EXERCISE DETAILS: Go through the data and copy each line that holds "lemma".
• • • • •
theorem rstrip_eq_nil_iff {s : List Char} :
    PySem.Chars.rstrip s = [] ↔ ∀ c ∈ s, PySem.Chars.isspace c := by
  simp [PySem.Chars.rstrip, List.dropWhile_eq_nil_iff]

theorem length_lstrip_le (s : List Char) : (PySem.Chars.lstrip s).length ≤ s.length :=
  List.length_dropWhile_le _ _

theorem lstrip_suffix (s : List Char) : PySem.Chars.lstrip s <:+ s := List.dropWhile_suffix _

theorem rstrip_prefix (s : List Char) : PySem.Chars.rstrip s <+: s := by
  obtain ⟨p, hp⟩ := List.dropWhile_suffix (l := s.reverse) (p := PySem.Chars.isspace)
  refine ⟨p.reverse, ?_⟩
  have : s = (p ++ List.dropWhile PySem.Chars.isspace s.reverse).reverse := by
    rw [hp, List.reverse_reverse]
  rw [PySem.Chars.rstrip]
  conv_rhs => rw [this]
  simp

theorem lstrip_head_not_space {s : List Char} (h : PySem.Chars.lstrip s ≠ []) :
    ¬ (∀ c ∈ PySem.Chars.lstrip s, PySem.Chars.isspace c) := by
  intro hall
  have hh := List.head_dropWhile_not PySem.Chars.isspace (l := s) h
  exact absurd (hall _ (List.head_mem h)) (by simp [PySem.Chars.lstrip] at hh ⊢; exact hh)

theorem strip_eq_nil_iff {s : List Char} :
    PySem.Chars.strip s = [] ↔ PySem.Chars.lstrip s = [] := by
  constructor
  · intro h
    by_contra hne
    exact lstrip_head_not_space hne (rstrip_eq_nil_iff.mp h)
  · intro h
    unfold PySem.Chars.strip
    rw [h]
    decide

theorem rstrip_lstrip_ne_nil {s : List Char} (h : PySem.Chars.lstrip s ≠ []) :
    PySem.Chars.rstrip (PySem.Chars.lstrip s) ≠ [] := by
  intro hc
  exact lstrip_head_not_space h (rstrip_eq_nil_iff.mp hc)

theorem rstrip_append {p x : List Char} (hx : PySem.Chars.rstrip x ≠ []) :
    PySem.Chars.rstrip (p ++ x) = p ++ PySem.Chars.rstrip x := by
  have hdw : List.dropWhile PySem.Chars.isspace x.reverse ≠ [] := by
    intro hc; exact hx (by simp [PySem.Chars.rstrip, hc])
  simp [PySem.Chars.rstrip, List.dropWhile_append, hdw]

-- B1: the break at '#'
theorem goB_hash (orig : List Char) (base : Int) (r : List Char) :
    ∀ t, '#' ∉ t → ∀ i ts? te,
      goB orig base (t ++ '#' :: r) i ts? te = goB orig base t i ts? te := by
  intro t
  induction t with
  | nil => intro _ i ts? te; simp [goB]
  | cons c t' ih =>
    intro hmem i ts? te
    have hc : c ≠ '#' := fun h => hmem (by simp [h])
    have ht' : '#' ∉ t' := fun h => hmem (by simp [h])
    by_cases h1 : c = ',' <;> by_cases h2 : PySem.Chars.isspace c <;>
      simp [goB, hc, h1, h2, ih ht']

theorem goB_congr (orig : List Char) (base : Int) (l : List Char) (ts? : Option Nat)
    {i i' te te' : Nat} (h1 : i = i') (h2 : te = te') :
    goB orig base l i ts? te = goB orig base l i' ts? te' := by rw [h1, h2]

-- B3gen: scanning a comma/hash-free run with the token already open
theorem goB_run_open (orig : List Char) (base : Int) :
    ∀ s, ',' ∉ s → '#' ∉ s → ∀ r i ts te,
      goB orig base (s ++ r) i (some ts) te =
        goB orig base r (i + s.length) (some ts)
          (if PySem.Chars.rstrip s = [] then te else i + (PySem.Chars.rstrip s).length) := by
  intro s
  induction s with
  | nil => intro _ _ r i ts te; simp [PySem.Chars.rstrip]
  | cons c s' ih =>
    intro hcm hh r i ts te
    have hc1 : c ≠ ',' := fun h => hcm (by simp [h])
    have hc2 : c ≠ '#' := fun h => hh (by simp [h])
    have hm1 : ',' ∉ s' := fun h => hcm (by simp [h])
    have hm2 : '#' ∉ s' := fun h => hh (by simp [h])
    rw [rstrip_cons]
    by_cases hws : PySem.Chars.isspace c
    · simp only [List.cons_append, goB, if_neg hc2, if_neg hc1, if_pos hws]
      rw [ih hm1 hm2]
      by_cases hr : PySem.Chars.rstrip s' = []
      · simp only [hr, if_pos, if_true, if_pos hws]
        exact goB_congr _ _ _ _ (by (try simp); (try omega)) rfl
      · have hne : c :: PySem.Chars.rstrip s' ≠ [] := by simp
        simp only [hr, if_neg, if_false, hne, List.length_cons]
        exact goB_congr _ _ _ _ (by (try simp); (try omega)) (by (try simp); (try omega))
    · simp only [List.cons_append, goB, if_neg hc2, if_neg hc1, if_neg hws, Option.getD_some]
      rw [ih hm1 hm2]
      by_cases hr : PySem.Chars.rstrip s' = []
      · have hne : ¬ ([c] = []) := by simp
        simp only [hr, if_pos, if_true, if_neg hws, hne, if_false, List.length_cons]
        exact goB_congr _ _ _ _ (by (try simp); (try omega)) (by (try simp); (try omega))
      · have hne : c :: PySem.Chars.rstrip s' ≠ [] := by simp
        simp only [hr, if_neg, if_false, hne, List.length_cons]
        exact goB_congr _ _ _ _ (by (try simp); (try omega)) (by (try simp); (try omega))
lemma booth_inv (cs : List Char) (hcs : cs ≠ []) :
    ∃ (f' : List ℤ) (k' : ℕ),
      (PySem.List.pyRange 1 (2*(cs.length:ℤ)) 1).foldl (boothStep (cs++cs))
        (List.replicate (2*(cs.length:ℤ)).toNat (-1), 0) = (f', (k':ℤ)) ∧
      INV cs (2*cs.length - 1) f' k' := by
  have hn1 : 1 ≤ cs.length := by
    cases cs with
    | nil => exact absurd rfl hcs
    | cons a l => simp
  have hinit : INV cs 0 (List.replicate (2*(cs.length:ℤ)).toNat (-1)) 0 := by
    refine ⟨le_refl 0, by omega, by simp; omega, ?_, ?_, ?_⟩
    · intro q h1 h2
      omega
    · intro p hp
      exact absurd hp (by omega)
    · intro t ht
      have ht0 : t = 0 := by omega
      subst ht0
      have hg : fget (List.replicate (2*(cs.length:ℤ)).toNat (-1:ℤ)) 0 = -1 := by
        have hlen : 0 < (List.replicate (2*(cs.length:ℤ)).toNat (-1:ℤ)).length := by
          simp
          omega
        show PySem.List.pyGetD _ (((0:ℕ)):ℤ) 0 = -1
        rw [PySem.List.pyGetD_natCast]
        show ((List.replicate (2*(cs.length:ℤ)).toNat (-1:ℤ))[0]?).getD 0 = -1
        rw [List.getElem?_replicate, if_pos (by simp at hlen; omega)]
        rfl
      rw [hg]
      exact fok_intro_none cs rfl (fun δ hδ hb => by have := hb.1; omega)
  obtain ⟨f', k', heq, hI⟩ := run_from cs (2*cs.length - 1) 1 (by omega) le_rfl _ 0
    (by rw [show (1:ℕ)-1 = 0 from rfl]; exact hinit)
  refine ⟨f', k', ?_, hI⟩
  rw [show ((1:ℕ):ℤ) = (1:ℤ) from rfl] at heq
  rw [show (((0:ℕ)):ℤ) = (0:ℤ) from rfl] at heq
  exact heq

-- ---------- from the invariant to minimality ----------
lemma rot_min (cs : List Char) (hcs : cs ≠ []) (f : List ℤ) (k : ℕ)
    (h : INV cs (2*cs.length - 1) f k) : ∀ q, q < cs.length → rot cs k ≤ rot cs q := by
  have hn1 : 1 ≤ cs.length := by
    cases cs with
    | nil => exact absurd rfl hcs
    | cons a l => simp
  have hkn := h.k_lt
  intro q hq
  rcases Nat.lt_trichotomy q k with hqk | hqk | hqk
  · obtain ⟨t0, ht1, ht2, ht3⟩ := h.beat q hqk
    apply lex_le_of_fm
    intro t ht hpre
    rcases Nat.lt_trichotomy t t0 with h2 | h2 | h2
    · exact le_of_eq (ht2 t h2).symm
    · subst h2
      exact le_of_lt ht3
    · exfalso
      have := hpre t0 h2
      rw [this] at ht3
      exact lt_irrefl _ ht3
  · subst hqk
    exact le_refl _
  · have hD := h.done q hqk (by omega)
    apply lex_le_of_fm
    intro t ht hpre
    exact hD t (by omega) (fun u hu => (hpre u hu).symm)

-- ---------- both ports compute the rotation list ----------
lemma slice_eq_rot (cs : List Char) (k : ℕ) (hk : k < cs.length) :
    PySem.List.slice (cs++cs) (some (k:ℤ)) (some ((k:ℤ) + (cs.length:ℤ))) = rot cs k := by
  rw [PySem.List.slice_natCast_add]
  apply List.ext_getElem
  · simp [rot]
    omega
  · intro t h1 h2
    simp only [rot, List.getElem_map, List.getElem_range, List.getElem_take, List.getElem_drop]
    exact gf_append cs (k+t) (by simp; simp [rot] at h2; omega)

lemma rots_eq (cs : List Char) (q : ℕ) (hq : q ≤ cs.length) :
    cs.drop q ++ cs.take q = rot cs q := by
  apply List.ext_getElem
  · simp [rot]
    omega
  · intro t h1 h2
    have ht : t < cs.length := by simpa [rot] using h2
    simp only [rot, List.getElem_map, List.getElem_range]
    rw [gf]
    have hlen : (cs.drop q).length = cs.length - q := by simp
    rcases Nat.lt_or_ge t (cs.length - q) with hcase | hcase
    · rw [List.getElem_append_left (by omega)]
      rw [List.getElem_drop]
      rw [Nat.mod_eq_of_lt (by omega), List.getD_eq_getElem?_getD,
        List.getElem?_eq_getElem (by omega)]
      rfl
    · rw [List.getElem_append_right (by omega)]
      rw [List.getElem_take]
      rw [Nat.mod_eq_sub_mod (by omega), Nat.mod_eq_of_lt (by omega),
        List.getD_eq_getElem?_getD, List.getElem?_eq_getElem (by omega)]
      have hidx : t - (List.drop q cs).length = q + t - cs.length := by omega
      have e : cs[t - (List.drop q cs).length]? = cs[q + t - cs.length]? := by rw [hidx]
      rw [List.getElem?_eq_getElem (by omega), List.getElem?_eq_getElem (by omega)] at e
      simp only [Option.getD_some]
      exact Option.some.inj e

lemma min_eq_rot (cs : List Char) (hcs : cs ≠ []) (k : ℕ) (hk : k < cs.length)
    (hmin : ∀ q, q < cs.length → rot cs k ≤ rot cs q) :
    PySem.List.min? ((PySem.List.pyRange 0 (cs.length : ℤ) 1).map
        (fun i => PySem.List.slice cs (some i) none ++ PySem.List.slice cs none (some i)))
        (fun x => x) = some (rot cs k) := by
  have hL : (PySem.List.pyRange 0 (cs.length : ℤ) 1).map
      (fun i => PySem.List.slice cs (some i) none ++ PySem.List.slice cs none (some i))
      = (List.range cs.length).map (fun q => rot cs q) := by
    rw [PySem.List.pyRange_zero_natCast, List.map_map]
    apply List.map_congr_left
    intro q hq
    have hq2 : q < cs.length := List.mem_range.mp hq
    show PySem.List.slice cs (some (q:ℤ)) none ++ PySem.List.slice cs none (some (q:ℤ)) = rot cs q
    rw [PySem.List.slice_from_natCast, PySem.List.slice_to_natCast]
    exact rots_eq cs q (le_of_lt hq2)
  rw [hL]
  have hmem : rot cs k ∈ (List.range cs.length).map (fun q => rot cs q) :=
    List.mem_map.mpr ⟨k, List.mem_range.mpr hk, rfl⟩
  rcases hres : PySem.List.min? ((List.range cs.length).map (fun q => rot cs q)) (fun x => x) with _ | m
  · rw [PySem.List.min?_eq_none_iff] at hres
    rw [hres] at hmem
    exact absurd hmem (List.not_mem_nil)
  · have hres2 : @PySem.List.min? (List Char) (List Char) LinearOrder.toPartialOrder.toLT
        (@LinearOrder.toDecidableLT (List Char) _) ((List.range cs.length).map (fun q => rot cs q))
        (fun x => x) = some m := by
      convert hres using 2
    have hm1 : m ∈ (List.range cs.length).map (fun q => rot cs q) := PySem.List.min?_mem hres
    obtain ⟨q, hq, hmq⟩ := List.mem_map.mp hm1
    have h1 : m ≤ rot cs k := by simpa using PySem.List.min?_isMin hres2 _ hmem
    have h2 : rot cs k ≤ m := by
      rw [← hmq]
      exact hmin q (List.mem_range.mp hq)
    rw [le_antisymm h1 h2]

theorem least_rotation_spec : Claim_equal_least_rotation := by
  unfold Claim_equal_least_rotation
  intro s _hdom
  unfold Spec_least_rotation least_rotation least_rotation_alt
  by_cases hnil : s.toList.length = 0
  · rw [if_pos (by exact_mod_cast hnil), if_pos hnil]
  · have hcs : s.toList ≠ [] := fun hh => hnil (by rw [hh]; rfl)
    have hn1 : 1 ≤ s.toList.length := by omega
    rw [if_neg (by exact_mod_cast hnil), if_neg hnil]
    obtain ⟨f', k', heq, hI⟩ := booth_inv s.toList hcs
    simp only [heq]
    have hkn : k' < s.toList.length := hI.k_lt
    have hmin := rot_min s.toList hcs f' k' hI
    show String.ofList (PySem.List.slice (s.toList ++ s.toList) (some ((k':ℕ):ℤ))
      (some (((k':ℕ):ℤ) + (s.toList.length:ℤ)))) = _
    rw [slice_eq_rot s.toList k' hkn, min_eq_rot s.toList hcs k' hkn hmin]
• • • • •
SOLUTION:
lemma booth_inv (cs : List Char) (hcs : cs ≠ []) :
lemma rot_min (cs : List Char) (hcs : cs ≠ []) (f : List ℤ) (k : ℕ)
lemma slice_eq_rot (cs : List Char) (k : ℕ) (hk : k < cs.length) :
lemma rots_eq (cs : List Char) (q : ℕ) (hq : q ≤ cs.length) :
lemma min_eq_rot (cs : List Char) (hcs : cs ≠ []) (k : ℕ) (hk : k < cs.length)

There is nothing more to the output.